POLUIÇÃO NO RIO MAIOR, UM FLAGELO TAMBÉM PARA OS PESCADORES

Alarga-se o movimento de denúncia por parte de cidadãos de diversas localidades por onde o rio Maior passa, devido à elevada poluição que apresenta. Rio que era de águas limpas, as quais serviam para todas as utilizações da agricultura numa zona onde existem muitos campos férteis, mas também proporcionavam a pesca a amadores e até a outras pessoas que tinham na pesca de rio parte do seu sustento. Ainda em rapaz participei eu em alguns concursos de pesca, os quais traziam ao rio Maior, na zona do Vale de Santarém, como a outras, dezenas de concorrentes, vindos por vezes de lugares distantes. Hoje isso é completamente impossível – as águas estão podres.

Nas populações do concelho de Rio Maior – como Póvoas, Alcobertas, São João da Ribeira – bem como outras mais a jusante – como Póvoa da Izenta, Vale de Santarém, Santana, Vila Chã de Ourique, Cartaxo e até Azambuja – surgem afirmações claras de descontentamento por esta situação tão grave, havendo tomadas de posição e acções concretas para exigir que sejam tomadas medidas. Mais recentemente, o Clube de Amadores de Pesca do Vale de Santarém, dando continuidade ao descontentamento que já havia manifestado perante as autoridades ao longo dos últimos anos, deu uma entrevista ao jornal O Ribatejo, que pela sua importância, e com a devida vénia, aqui incluo.

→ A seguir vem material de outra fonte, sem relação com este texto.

-- pv_equiv track=rewrite | github.com/rominapy/cs125-book-search | src/ingest/kaggle_books.py | _extract_fields
-- ===== SOURCE A (Python) =====
-- _DEFAULT_CANDIDATES = {
--     "id": [
--         "id",
--         "book_id",
--         "bookid",
--         "isbn13",
--         "isbn_13",
--         "isbn10",
--         "isbn_10",
--     ],
--     "title": ["title", "book_title", "name"],
--     "subtitle": ["subtitle", "sub_title"],
--     "title_and_subtitle": ["title_and_subtitle"],
--     "authors": ["authors", "author", "author_name"],
--     "description": ["description", "book_description", "summary", "tagged_description"],
--     "categories": [
--         "categories",
--         "category",
--         "subjects",
--         "subject",
--         "genres",
--         "simple_categories",
--     ],
--     "language": ["language", "language_code", "lang"],
--     "published_year": ["published_year", "publication_year", "year"],
--     "average_rating": ["average_rating", "avg_rating", "rating"],
--     "ratings_count": ["ratings_count", "num_ratings", "ratings"],
--     "num_pages": ["num_pages", "page_count", "pages"],
--     "thumbnail": ["thumbnail", "image_url", "cover_image", "cover_url"],
-- }
--
-- def _extract_fields(row: dict[str, str]) -> dict[str, str]:
--     normalized = {key.strip().lower(): value for key, value in row.items()}
--
--     def pick(field: str) -> str:
--         for candidate in _DEFAULT_CANDIDATES[field]:
--             if candidate in normalized and normalized[candidate]:
--                 return normalized[candidate]
--         return ""
--
--     return {key: pick(key) for key in _DEFAULT_CANDIDATES}
-- ===== SOURCE B (Python) =====
-- # Field order of the output (the keys of the module's _DEFAULT_CANDIDATES).
-- _FIELDS = [
--     "id", "title", "subtitle", "title_and_subtitle", "authors", "description",
--     "categories", "language", "published_year", "average_rating",
--     "ratings_count", "num_pages", "thumbnail",
-- ]
--
-- # Reverse priority table: candidate key -> (field, rank); smaller rank = higher priority.
-- _PRIORITY = {
--     "id": ("id", 0), "book_id": ("id", 1), "bookid": ("id", 2), "isbn13": ("id", 3),
--     "isbn_13": ("id", 4), "isbn10": ("id", 5), "isbn_10": ("id", 6),
--     "title": ("title", 0), "book_title": ("title", 1), "name": ("title", 2),
--     "subtitle": ("subtitle", 0), "sub_title": ("subtitle", 1),
--     "title_and_subtitle": ("title_and_subtitle", 0),
--     "authors": ("authors", 0), "author": ("authors", 1), "author_name": ("authors", 2),
--     "description": ("description", 0), "book_description": ("description", 1),
--     "summary": ("description", 2), "tagged_description": ("description", 3),
--     "categories": ("categories", 0), "category": ("categories", 1),
--     "subjects": ("categories", 2), "subject": ("categories", 3),
--     "genres": ("categories", 4), "simple_categories": ("categories", 5),
--     "language": ("language", 0), "language_code": ("language", 1), "lang": ("language", 2),
--     "published_year": ("published_year", 0), "publication_year": ("published_year", 1),
--     "year": ("published_year", 2),
--     "average_rating": ("average_rating", 0), "avg_rating": ("average_rating", 1),
--     "rating": ("average_rating", 2),
--     "ratings_count": ("ratings_count", 0), "num_ratings": ("ratings_count", 1),
--     "ratings": ("ratings_count", 2),
--     "num_pages": ("num_pages", 0), "page_count": ("num_pages", 1), "pages": ("num_pages", 2),
--     "thumbnail": ("thumbnail", 0), "image_url": ("thumbnail", 1),
--     "cover_image": ("thumbnail", 2), "cover_url": ("thumbnail", 3),
-- }
--
--
-- def _extract_fields(row: dict[str, str]) -> dict[str, str]:
--     # Single reverse pass over the row: the first time a normalized key is seen
--     # (= its last write) decides its value; keep the lowest-rank truthy hit per field.
--     best = {}
--     seen = set()
--     for raw_key, value in reversed(list(row.items())):
--         key = raw_key.strip().lower()
--         if key in seen:
--             continue
--         seen.add(key)
--         if not value:
--             continue
--         hit = _PRIORITY.get(key)
--         if hit is None:
--             continue
--         field, rank = hit
--         if field not in best or rank < best[field][0]:
--             best[field] = (rank, value)
--     return {field: best[field][1] if field in best else "" for field in _FIELDS}
-- ===== Notes on version B (the rewrite author's own statement) =====
-- stated objective: alternative
-- what changed: A builds a normalized dict and then scans each field's candidate list with an early-return pick(); B never builds the normalized dict: it makes one reverse pass over the row with a seen-set (so the first hit of a normalized key is its last write) and a literal reverse priority table candidate->(field, rank), keeping the lowest-rank truthy hit per field.
import Mathlib
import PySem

Há consciência de que há leis a cumprir, mas as suiniculturas e também outras indústrias, como a de tomate, em São João da Ribeira, têm estado sem qualquer incómodo a poluir o rio. Ao que se tem ouvido dizer, os órgãos da administração pública a quem cabe  tomar medidas têm demorado na acção que delas se espera. Enquanto isso o problema mantém-se e agrava-se. Aliás, como diz na entrevista abaixo reproduzida o presidente do Clube de Pesca do Vale de Santarém, até dos esgotos da zona de Santarém e do Vale vai grande quantidade de porcarias para o rio. Há mesmo uma avaria na estação elevatória que devia bombear as águas residuais para a ETAR de Santarém, mas como isso não acontece é o rio que recebe toda a descarga de esgotos por tratar da zona de Sao Domingos.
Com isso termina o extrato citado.